------ DATASET RECORDS
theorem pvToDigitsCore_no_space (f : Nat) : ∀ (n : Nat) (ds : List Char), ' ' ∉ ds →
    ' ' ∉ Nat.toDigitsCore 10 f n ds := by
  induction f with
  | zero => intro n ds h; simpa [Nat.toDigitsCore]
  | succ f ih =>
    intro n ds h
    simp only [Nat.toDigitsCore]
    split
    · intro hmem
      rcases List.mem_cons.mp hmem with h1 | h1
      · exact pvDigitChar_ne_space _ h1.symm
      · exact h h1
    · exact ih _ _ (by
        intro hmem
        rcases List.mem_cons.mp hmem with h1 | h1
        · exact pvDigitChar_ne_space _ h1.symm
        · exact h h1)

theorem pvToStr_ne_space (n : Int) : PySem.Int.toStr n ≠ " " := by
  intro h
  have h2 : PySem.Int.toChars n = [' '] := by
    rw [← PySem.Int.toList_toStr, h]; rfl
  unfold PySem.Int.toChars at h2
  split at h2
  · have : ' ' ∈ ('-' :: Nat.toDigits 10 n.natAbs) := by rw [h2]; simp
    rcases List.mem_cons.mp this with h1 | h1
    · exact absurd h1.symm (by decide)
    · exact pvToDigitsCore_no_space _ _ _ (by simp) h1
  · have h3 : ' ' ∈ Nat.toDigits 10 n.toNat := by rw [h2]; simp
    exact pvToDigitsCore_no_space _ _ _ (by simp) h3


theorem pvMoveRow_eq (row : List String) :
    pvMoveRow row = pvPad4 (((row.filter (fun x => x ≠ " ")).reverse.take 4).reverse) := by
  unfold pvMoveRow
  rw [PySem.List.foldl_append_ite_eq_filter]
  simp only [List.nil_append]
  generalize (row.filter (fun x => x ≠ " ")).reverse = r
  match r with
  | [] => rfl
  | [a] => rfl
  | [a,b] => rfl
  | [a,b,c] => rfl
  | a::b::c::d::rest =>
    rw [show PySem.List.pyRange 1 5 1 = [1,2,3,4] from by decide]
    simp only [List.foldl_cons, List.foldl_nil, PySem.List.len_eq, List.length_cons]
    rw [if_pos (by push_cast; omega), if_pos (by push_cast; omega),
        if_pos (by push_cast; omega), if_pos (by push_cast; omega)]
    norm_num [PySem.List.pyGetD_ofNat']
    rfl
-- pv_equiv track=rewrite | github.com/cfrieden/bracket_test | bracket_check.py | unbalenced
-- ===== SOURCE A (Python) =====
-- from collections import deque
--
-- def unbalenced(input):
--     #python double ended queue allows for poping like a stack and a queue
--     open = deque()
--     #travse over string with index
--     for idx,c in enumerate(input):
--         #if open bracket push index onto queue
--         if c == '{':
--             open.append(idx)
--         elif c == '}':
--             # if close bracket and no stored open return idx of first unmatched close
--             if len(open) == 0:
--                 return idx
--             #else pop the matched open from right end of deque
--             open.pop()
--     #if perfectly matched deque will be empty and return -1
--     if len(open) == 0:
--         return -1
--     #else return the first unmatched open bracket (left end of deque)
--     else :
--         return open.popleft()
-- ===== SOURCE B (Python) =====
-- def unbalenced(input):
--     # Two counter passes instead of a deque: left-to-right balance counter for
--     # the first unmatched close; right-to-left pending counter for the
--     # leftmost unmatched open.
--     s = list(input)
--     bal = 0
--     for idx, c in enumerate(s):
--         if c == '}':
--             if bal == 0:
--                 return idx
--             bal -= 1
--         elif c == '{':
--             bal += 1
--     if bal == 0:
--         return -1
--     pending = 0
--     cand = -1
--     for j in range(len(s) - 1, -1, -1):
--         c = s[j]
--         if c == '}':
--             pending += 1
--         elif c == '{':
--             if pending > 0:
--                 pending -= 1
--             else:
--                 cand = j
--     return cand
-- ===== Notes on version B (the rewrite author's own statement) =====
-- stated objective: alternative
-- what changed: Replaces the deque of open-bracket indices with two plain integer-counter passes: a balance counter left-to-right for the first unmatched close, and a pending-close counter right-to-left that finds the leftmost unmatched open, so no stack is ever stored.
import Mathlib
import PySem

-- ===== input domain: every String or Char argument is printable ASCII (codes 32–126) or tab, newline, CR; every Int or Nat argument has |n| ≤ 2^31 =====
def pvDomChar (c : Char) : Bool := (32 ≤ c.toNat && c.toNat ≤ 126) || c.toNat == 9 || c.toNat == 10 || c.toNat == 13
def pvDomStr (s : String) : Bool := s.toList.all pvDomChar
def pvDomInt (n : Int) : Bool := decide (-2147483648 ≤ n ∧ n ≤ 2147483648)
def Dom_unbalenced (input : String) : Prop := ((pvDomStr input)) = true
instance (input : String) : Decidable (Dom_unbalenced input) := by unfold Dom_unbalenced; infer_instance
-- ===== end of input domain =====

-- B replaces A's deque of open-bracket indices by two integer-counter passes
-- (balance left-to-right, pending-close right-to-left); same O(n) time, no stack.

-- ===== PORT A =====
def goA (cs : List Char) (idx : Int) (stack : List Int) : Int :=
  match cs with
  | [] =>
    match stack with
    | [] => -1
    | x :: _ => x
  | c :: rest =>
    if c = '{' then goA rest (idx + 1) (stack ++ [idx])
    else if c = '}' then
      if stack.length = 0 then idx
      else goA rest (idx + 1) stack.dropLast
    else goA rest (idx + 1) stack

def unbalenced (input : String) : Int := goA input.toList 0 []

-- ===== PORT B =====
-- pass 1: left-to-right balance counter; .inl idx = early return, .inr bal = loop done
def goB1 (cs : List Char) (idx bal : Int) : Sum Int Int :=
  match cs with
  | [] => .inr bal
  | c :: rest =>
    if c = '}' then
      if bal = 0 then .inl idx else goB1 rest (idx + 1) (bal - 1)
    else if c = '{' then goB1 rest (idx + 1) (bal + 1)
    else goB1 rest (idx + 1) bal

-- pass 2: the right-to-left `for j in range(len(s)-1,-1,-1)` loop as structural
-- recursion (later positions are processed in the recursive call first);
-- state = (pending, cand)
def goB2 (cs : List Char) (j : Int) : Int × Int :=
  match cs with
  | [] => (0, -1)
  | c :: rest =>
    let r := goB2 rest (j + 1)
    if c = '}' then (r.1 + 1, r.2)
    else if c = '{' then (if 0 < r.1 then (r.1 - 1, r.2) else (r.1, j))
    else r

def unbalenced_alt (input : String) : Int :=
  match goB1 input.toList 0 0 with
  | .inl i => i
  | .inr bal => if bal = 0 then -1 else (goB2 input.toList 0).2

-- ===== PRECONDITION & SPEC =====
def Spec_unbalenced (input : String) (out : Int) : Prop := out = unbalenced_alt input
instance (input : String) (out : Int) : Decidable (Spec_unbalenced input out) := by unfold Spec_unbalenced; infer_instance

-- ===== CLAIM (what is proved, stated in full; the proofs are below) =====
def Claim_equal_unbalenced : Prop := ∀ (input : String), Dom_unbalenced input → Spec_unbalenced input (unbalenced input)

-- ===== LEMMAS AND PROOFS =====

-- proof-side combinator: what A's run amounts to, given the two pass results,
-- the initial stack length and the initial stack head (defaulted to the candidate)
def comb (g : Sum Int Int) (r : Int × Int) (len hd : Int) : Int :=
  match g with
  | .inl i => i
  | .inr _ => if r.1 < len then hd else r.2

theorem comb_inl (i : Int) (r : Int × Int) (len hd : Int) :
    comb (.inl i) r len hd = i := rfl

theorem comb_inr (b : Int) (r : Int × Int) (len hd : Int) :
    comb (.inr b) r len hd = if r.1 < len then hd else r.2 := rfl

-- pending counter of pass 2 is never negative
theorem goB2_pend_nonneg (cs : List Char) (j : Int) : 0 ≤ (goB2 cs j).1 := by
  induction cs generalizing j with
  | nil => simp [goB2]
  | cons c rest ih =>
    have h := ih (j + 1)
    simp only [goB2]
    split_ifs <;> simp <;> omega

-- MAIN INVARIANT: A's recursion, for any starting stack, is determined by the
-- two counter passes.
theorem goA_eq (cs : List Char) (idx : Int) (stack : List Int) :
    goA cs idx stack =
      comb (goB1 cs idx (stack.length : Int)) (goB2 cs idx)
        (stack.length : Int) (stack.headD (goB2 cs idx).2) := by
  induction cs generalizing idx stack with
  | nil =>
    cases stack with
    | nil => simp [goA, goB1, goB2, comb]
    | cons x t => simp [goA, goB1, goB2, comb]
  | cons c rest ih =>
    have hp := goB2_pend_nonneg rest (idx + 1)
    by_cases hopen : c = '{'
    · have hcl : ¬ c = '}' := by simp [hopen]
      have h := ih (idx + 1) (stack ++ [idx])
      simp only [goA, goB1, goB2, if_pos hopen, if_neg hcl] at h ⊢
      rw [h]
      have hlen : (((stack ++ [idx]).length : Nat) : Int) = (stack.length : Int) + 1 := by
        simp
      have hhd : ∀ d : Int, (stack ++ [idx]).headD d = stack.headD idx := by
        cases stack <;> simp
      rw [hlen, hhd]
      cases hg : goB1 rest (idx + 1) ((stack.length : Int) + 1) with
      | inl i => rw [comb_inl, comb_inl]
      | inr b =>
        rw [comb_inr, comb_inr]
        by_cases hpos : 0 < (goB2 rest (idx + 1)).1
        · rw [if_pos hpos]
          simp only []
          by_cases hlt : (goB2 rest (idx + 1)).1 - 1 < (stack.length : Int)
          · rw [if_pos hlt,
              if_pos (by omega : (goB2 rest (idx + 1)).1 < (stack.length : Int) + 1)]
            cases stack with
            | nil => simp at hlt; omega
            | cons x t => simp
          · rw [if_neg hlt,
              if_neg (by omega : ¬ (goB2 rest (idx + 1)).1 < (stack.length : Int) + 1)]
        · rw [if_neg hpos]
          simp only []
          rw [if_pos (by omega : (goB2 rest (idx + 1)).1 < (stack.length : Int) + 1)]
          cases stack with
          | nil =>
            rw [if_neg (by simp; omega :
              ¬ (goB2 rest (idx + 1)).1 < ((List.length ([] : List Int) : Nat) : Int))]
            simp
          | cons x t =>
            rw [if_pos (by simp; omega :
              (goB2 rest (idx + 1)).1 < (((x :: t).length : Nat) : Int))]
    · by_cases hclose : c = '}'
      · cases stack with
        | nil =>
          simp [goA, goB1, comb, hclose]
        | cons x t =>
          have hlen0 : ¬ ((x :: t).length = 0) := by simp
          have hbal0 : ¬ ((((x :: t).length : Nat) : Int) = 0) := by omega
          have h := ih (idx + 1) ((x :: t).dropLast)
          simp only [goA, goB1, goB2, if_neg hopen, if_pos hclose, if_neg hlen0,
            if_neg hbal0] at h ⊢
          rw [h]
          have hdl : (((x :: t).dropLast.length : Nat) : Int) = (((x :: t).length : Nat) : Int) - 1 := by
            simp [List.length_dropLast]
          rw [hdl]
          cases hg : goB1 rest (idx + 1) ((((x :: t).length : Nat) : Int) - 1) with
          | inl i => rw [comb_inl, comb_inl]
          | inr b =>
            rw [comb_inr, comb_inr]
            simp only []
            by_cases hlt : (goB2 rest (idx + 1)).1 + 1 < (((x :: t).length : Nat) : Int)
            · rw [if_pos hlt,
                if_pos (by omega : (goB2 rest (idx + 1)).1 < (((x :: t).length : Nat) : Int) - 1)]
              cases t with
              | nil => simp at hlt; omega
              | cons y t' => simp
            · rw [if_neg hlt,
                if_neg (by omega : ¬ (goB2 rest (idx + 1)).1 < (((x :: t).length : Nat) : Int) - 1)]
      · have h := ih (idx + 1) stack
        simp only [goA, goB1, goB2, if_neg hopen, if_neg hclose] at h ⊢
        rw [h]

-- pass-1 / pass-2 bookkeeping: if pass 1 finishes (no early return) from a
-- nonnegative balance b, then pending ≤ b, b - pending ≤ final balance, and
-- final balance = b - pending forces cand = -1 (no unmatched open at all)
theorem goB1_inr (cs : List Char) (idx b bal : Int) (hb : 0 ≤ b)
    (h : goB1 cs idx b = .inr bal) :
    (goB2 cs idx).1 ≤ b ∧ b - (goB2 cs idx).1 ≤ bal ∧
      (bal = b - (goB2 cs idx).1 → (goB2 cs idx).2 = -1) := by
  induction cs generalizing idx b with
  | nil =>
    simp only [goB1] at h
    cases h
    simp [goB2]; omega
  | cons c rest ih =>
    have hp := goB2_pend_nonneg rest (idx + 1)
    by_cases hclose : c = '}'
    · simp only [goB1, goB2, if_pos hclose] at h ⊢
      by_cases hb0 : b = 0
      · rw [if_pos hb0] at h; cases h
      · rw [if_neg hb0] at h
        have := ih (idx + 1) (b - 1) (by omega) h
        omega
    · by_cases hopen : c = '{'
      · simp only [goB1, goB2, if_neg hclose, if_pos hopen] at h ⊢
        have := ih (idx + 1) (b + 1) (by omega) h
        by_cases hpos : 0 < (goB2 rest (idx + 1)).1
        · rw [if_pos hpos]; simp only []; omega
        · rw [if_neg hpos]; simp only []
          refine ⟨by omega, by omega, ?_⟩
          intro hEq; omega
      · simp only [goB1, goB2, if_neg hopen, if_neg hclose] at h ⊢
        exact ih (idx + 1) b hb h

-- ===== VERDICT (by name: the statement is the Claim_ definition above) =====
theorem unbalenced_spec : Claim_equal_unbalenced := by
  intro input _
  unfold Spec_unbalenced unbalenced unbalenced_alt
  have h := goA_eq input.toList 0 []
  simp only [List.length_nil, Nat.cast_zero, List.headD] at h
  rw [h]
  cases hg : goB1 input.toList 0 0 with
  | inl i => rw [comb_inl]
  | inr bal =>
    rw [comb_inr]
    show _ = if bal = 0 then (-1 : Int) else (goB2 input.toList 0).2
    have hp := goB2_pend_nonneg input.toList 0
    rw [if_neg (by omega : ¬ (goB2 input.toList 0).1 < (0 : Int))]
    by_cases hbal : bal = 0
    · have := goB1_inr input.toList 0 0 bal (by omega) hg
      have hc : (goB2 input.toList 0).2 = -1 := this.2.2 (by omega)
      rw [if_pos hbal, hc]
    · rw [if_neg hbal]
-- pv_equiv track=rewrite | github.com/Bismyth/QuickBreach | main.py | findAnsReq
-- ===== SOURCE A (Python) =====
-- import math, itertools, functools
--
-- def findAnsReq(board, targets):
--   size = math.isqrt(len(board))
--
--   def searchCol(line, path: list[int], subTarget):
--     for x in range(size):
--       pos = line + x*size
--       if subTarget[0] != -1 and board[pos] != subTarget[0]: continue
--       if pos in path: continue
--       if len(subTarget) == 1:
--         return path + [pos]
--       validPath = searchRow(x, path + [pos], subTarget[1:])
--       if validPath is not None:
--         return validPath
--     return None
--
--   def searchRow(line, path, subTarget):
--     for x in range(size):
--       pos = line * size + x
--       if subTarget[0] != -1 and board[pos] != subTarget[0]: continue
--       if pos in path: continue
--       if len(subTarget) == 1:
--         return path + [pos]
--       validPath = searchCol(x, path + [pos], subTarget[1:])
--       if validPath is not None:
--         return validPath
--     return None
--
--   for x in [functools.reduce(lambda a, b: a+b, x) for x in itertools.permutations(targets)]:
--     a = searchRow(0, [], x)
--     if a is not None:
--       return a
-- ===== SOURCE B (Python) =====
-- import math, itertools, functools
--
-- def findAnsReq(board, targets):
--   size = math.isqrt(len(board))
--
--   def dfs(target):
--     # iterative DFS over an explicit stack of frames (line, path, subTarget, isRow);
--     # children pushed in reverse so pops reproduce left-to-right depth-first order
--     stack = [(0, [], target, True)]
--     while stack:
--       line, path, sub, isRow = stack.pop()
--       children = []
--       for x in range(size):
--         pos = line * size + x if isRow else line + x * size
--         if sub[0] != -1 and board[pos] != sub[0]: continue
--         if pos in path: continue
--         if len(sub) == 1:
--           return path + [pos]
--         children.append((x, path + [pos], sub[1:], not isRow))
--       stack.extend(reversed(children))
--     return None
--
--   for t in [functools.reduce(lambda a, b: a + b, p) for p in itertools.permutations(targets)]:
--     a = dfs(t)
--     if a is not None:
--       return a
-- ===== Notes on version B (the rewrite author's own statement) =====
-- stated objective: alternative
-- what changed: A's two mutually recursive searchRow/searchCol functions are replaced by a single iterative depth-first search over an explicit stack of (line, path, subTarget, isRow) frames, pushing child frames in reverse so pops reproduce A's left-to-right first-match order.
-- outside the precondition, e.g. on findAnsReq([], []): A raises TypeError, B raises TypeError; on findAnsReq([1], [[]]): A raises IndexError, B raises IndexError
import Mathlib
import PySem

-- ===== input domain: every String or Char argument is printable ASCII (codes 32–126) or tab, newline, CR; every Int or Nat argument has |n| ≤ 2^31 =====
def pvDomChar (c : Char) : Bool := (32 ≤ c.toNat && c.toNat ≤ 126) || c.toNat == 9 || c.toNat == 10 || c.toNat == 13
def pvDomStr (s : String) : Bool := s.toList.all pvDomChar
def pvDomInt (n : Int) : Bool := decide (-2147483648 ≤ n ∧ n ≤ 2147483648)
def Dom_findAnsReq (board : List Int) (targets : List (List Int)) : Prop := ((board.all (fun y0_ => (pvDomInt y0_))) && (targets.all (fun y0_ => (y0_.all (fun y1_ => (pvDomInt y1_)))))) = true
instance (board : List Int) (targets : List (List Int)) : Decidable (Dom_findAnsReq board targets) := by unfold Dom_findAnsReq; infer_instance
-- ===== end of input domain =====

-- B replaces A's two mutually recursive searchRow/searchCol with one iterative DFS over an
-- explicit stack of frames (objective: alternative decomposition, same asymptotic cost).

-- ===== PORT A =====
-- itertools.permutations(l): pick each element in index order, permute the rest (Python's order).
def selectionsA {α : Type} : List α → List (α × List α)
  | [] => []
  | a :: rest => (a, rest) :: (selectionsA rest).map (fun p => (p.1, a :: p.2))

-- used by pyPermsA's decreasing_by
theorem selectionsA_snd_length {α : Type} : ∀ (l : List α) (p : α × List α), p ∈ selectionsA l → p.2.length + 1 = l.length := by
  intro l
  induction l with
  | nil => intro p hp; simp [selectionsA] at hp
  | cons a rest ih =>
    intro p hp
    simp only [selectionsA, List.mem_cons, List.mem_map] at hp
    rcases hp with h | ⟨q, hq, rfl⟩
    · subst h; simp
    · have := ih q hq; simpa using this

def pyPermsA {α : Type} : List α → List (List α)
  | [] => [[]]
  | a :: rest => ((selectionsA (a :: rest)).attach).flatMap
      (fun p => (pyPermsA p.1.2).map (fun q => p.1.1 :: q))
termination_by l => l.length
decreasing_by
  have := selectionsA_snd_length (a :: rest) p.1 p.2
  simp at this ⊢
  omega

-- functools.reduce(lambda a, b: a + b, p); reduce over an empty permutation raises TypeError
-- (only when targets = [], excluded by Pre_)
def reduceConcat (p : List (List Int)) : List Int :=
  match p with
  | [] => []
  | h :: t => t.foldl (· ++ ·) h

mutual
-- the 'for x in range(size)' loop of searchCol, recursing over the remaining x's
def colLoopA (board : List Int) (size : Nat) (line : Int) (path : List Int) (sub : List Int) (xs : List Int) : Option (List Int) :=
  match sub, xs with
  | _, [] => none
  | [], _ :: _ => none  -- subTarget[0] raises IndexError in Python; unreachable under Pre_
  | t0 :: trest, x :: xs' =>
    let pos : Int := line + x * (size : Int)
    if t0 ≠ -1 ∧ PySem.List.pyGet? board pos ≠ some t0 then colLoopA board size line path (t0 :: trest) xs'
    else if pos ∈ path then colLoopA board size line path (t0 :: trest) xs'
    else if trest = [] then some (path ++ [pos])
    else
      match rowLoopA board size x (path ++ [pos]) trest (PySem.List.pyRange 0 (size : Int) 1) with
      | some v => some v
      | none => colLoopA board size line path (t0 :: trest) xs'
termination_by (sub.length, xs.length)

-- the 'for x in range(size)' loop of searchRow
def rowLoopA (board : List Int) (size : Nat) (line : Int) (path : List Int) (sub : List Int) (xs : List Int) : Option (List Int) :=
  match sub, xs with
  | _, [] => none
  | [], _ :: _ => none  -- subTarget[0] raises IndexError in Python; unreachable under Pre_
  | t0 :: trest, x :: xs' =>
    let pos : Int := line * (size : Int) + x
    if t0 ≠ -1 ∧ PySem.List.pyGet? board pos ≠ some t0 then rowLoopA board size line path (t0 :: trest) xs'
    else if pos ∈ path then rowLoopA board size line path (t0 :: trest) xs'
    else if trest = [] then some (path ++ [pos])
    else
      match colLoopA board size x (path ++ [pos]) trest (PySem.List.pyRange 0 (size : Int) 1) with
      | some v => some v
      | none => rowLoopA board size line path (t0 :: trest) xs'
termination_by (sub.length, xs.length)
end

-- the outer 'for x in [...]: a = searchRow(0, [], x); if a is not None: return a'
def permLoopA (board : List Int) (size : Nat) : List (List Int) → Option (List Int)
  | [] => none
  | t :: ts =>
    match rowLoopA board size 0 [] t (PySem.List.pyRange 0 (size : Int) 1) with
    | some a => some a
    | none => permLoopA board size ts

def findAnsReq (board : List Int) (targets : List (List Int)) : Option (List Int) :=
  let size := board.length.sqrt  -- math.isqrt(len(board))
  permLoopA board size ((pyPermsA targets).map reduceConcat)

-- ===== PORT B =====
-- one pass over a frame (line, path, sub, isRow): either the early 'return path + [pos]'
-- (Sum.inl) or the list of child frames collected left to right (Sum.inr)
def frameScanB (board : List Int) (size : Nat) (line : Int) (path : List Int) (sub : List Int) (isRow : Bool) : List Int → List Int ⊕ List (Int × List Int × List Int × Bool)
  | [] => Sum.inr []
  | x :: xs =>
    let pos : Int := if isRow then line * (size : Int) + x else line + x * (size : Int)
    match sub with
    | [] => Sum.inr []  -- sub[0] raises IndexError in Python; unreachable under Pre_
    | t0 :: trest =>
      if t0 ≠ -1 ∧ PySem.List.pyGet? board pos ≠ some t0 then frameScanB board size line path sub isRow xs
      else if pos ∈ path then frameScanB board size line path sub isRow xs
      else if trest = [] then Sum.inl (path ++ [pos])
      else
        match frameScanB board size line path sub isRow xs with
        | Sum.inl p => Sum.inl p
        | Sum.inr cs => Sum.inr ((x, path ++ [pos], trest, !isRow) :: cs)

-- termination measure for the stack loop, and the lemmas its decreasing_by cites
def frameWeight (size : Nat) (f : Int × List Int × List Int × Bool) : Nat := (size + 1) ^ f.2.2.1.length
------------
• ASSIGNMENT: From the records above, give again exactly the lines running from the line with "(r.1 + 1, r.2)" to the line with "theorem comb_inr (b", inclusive.

• FINAL ANSWER:
    if c = '}' then (r.1 + 1, r.2)
    else if c = '{' then (if 0 < r.1 then (r.1 - 1, r.2) else (r.1, j))
    else r

def unbalenced_alt (input : String) : Int :=
  match goB1 input.toList 0 0 with
  | .inl i => i
  | .inr bal => if bal = 0 then -1 else (goB2 input.toList 0).2

-- ===== PRECONDITION & SPEC =====
def Spec_unbalenced (input : String) (out : Int) : Prop := out = unbalenced_alt input
instance (input : String) (out : Int) : Decidable (Spec_unbalenced input out) := by unfold Spec_unbalenced; infer_instance

-- ===== CLAIM (what is proved, stated in full; the proofs are below) =====
def Claim_equal_unbalenced : Prop := ∀ (input : String), Dom_unbalenced input → Spec_unbalenced input (unbalenced input)

-- ===== LEMMAS AND PROOFS =====

-- proof-side combinator: what A's run amounts to, given the two pass results,
-- the initial stack length and the initial stack head (defaulted to the candidate)
def comb (g : Sum Int Int) (r : Int × Int) (len hd : Int) : Int :=
  match g with
  | .inl i => i
  | .inr _ => if r.1 < len then hd else r.2

theorem comb_inl (i : Int) (r : Int × Int) (len hd : Int) :
    comb (.inl i) r len hd = i := rfl

theorem comb_inr (b : Int) (r : Int × Int) (len hd : Int) :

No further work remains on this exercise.